§ ACTION ITEM: Extract every line below that contains the word "Option".

=== Begin Enclosure ===

-- pv_equiv track=rewrite | github.com/snedea/ArcaneAuditor | parser/pmd_preprocessor.py | _has_unclosed_string_delimiters
-- ===== SOURCE A (Python) =====
-- def _has_unclosed_string_delimiters(content: str) -> bool:
--     """Check if content has unclosed string delimiters."""
--     in_string = False
--     string_char = None
--     escape_next = False
--
--     for char in content:
--         if escape_next:
--             escape_next = False
--             continue
--
--         if char == '\\':
--             escape_next = True
--             continue
--
--         if char in ['"', "'", '`']:
--             if not in_string:
--                 in_string = True
--                 string_char = char
--             elif char == string_char:
--                 in_string = False
--                 string_char = None
--
--     return in_string
-- ===== SOURCE B (Python) =====
-- def _has_unclosed_string_delimiters(content: str) -> bool:
--     """Check if content has unclosed string delimiters."""
--     # Pass 1: drop every backslash together with the character it escapes.
--     effective = []
--     i = 0
--     n = len(content)
--     while i < n:
--         if content[i] == '\\':
--             i += 2  # skip the backslash and the escaped char (trailing backslash: drops nothing more)
--         else:
--             effective.append(content[i])
--             i += 1
--
--     # Pass 2: quote-toggling state machine over the effective characters.
--     in_string = False
--     string_char = None
--     for char in effective:
--         if char in ('"', "'", '`'):
--             if not in_string:
--                 in_string = True
--                 string_char = char
--             elif char == string_char:
--                 in_string = False
--                 string_char = None
--     return in_string
-- ===== Notes on version B (the rewrite author's own statement) =====
-- stated objective: alternative
-- what changed: Split A's single loop with an escape_next flag into two passes: pass one strips each backslash together with the character it escapes, pass two runs the pure quote-toggling state machine on the remaining characters.
import Mathlib
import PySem

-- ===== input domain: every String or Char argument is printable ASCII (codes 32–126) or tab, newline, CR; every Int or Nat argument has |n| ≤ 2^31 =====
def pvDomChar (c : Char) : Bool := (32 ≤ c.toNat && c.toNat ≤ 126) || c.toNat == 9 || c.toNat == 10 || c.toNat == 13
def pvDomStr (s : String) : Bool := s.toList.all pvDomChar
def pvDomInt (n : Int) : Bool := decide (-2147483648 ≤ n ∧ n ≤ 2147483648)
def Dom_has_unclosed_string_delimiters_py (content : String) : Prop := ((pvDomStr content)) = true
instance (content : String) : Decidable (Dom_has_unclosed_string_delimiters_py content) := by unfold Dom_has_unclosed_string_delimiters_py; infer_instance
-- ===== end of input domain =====

-- B replaces A's single loop carrying an escape_next flag by two passes: strip escape pairs, then toggle quotes (alternative decomposition, same cost).

-- ===== PORT A =====
-- A's for-loop: state (in_string, string_char, escape_next), one character at a time.
def pvALoop : Bool → Option Char → Bool → List Char → Bool
  | in_string, _, _, [] => in_string
  | in_string, string_char, true, _ :: rest =>
      -- escape_next: consume the char, reset the flag
      pvALoop in_string string_char false rest
  | in_string, string_char, false, c :: rest =>
      if c = '\\' then pvALoop in_string string_char true rest
      else if c = '"' ∨ c = '\'' ∨ c = '`' then
        if ¬ in_string then pvALoop true (some c) false rest
        else if some c = string_char then pvALoop false none false rest
        else pvALoop in_string string_char false rest
      else pvALoop in_string string_char false rest

def has_unclosed_string_delimiters_py (content : String) : Bool :=
  pvALoop false none false content.toList

-- ===== PORT B =====
-- Pass 1: drop every backslash together with the character it escapes.
def pvEffective : List Char → List Char
  | [] => []
  | c :: rest =>
      if c = '\\' then
        match rest with
        | [] => []
        | _ :: r => pvEffective r
      else c :: pvEffective rest

-- Pass 2: quote-toggling state machine (no escape handling).
def pvBLoop : Bool → Option Char → List Char → Bool
  | in_string, _, [] => in_string
  | in_string, string_char, c :: rest =>
      if c = '"' ∨ c = '\'' ∨ c = '`' then
        if ¬ in_string then pvBLoop true (some c) rest
        else if some c = string_char then pvBLoop false none rest
        else pvBLoop in_string string_char rest
      else pvBLoop in_string string_char rest

def has_unclosed_string_delimiters_py_alt (content : String) : Bool :=
  pvBLoop false none (pvEffective content.toList)

-- ===== PRECONDITION & SPEC =====
def Spec_has_unclosed_string_delimiters_py (content : String) (out : Bool) : Prop := out = has_unclosed_string_delimiters_py_alt content
instance (content : String) (out : Bool) : Decidable (Spec_has_unclosed_string_delimiters_py content out) := by unfold Spec_has_unclosed_string_delimiters_py; infer_instance

-- ===== CLAIM (what is proved, stated in full; the proofs are below) =====
def Claim_equal_has_unclosed_string_delimiters_py : Prop := ∀ (content : String), Dom_has_unclosed_string_delimiters_py content → Spec_has_unclosed_string_delimiters_py content (has_unclosed_string_delimiters_py content)

-- ===== LEMMAS AND PROOFS =====
theorem pvLoop_eq (l : List Char) : ∀ (in_string : Bool) (string_char : Option Char),
    pvALoop in_string string_char false l = pvBLoop in_string string_char (pvEffective l) := by
  induction l using pvEffective.induct with
  | case1 => intro ins sc; simp [pvALoop, pvBLoop, pvEffective]
  | case2 => intro ins sc; simp [pvALoop, pvBLoop, pvEffective]
  | case3 d r ih =>
      intro ins sc
      simp [pvALoop, pvEffective, ih]
  | case4 c rest hc ih =>
      intro ins sc
      have h1 : pvEffective (c :: rest) = c :: pvEffective rest := by
        rw [pvEffective.eq_def]; simp [hc]
      rw [h1]
      simp only [pvALoop, pvBLoop, if_neg hc]
      split_ifs <;> exact ih _ _

-- ===== VERDICT (by name: the statement is the Claim_ definition above) =====
theorem has_unclosed_string_delimiters_py_spec : Claim_equal_has_unclosed_string_delimiters_py := by
  intro content _
  unfold Spec_has_unclosed_string_delimiters_py has_unclosed_string_delimiters_py has_unclosed_string_delimiters_py_alt
  exact pvLoop_eq _ _ _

=== End Enclosure ===

§ FINAL ANSWER:
def pvALoop : Bool → Option Char → Bool → List Char → Bool
def pvBLoop : Bool → Option Char → List Char → Bool
theorem pvLoop_eq (l : List Char) : ∀ (in_string : Bool) (string_char : Option Char),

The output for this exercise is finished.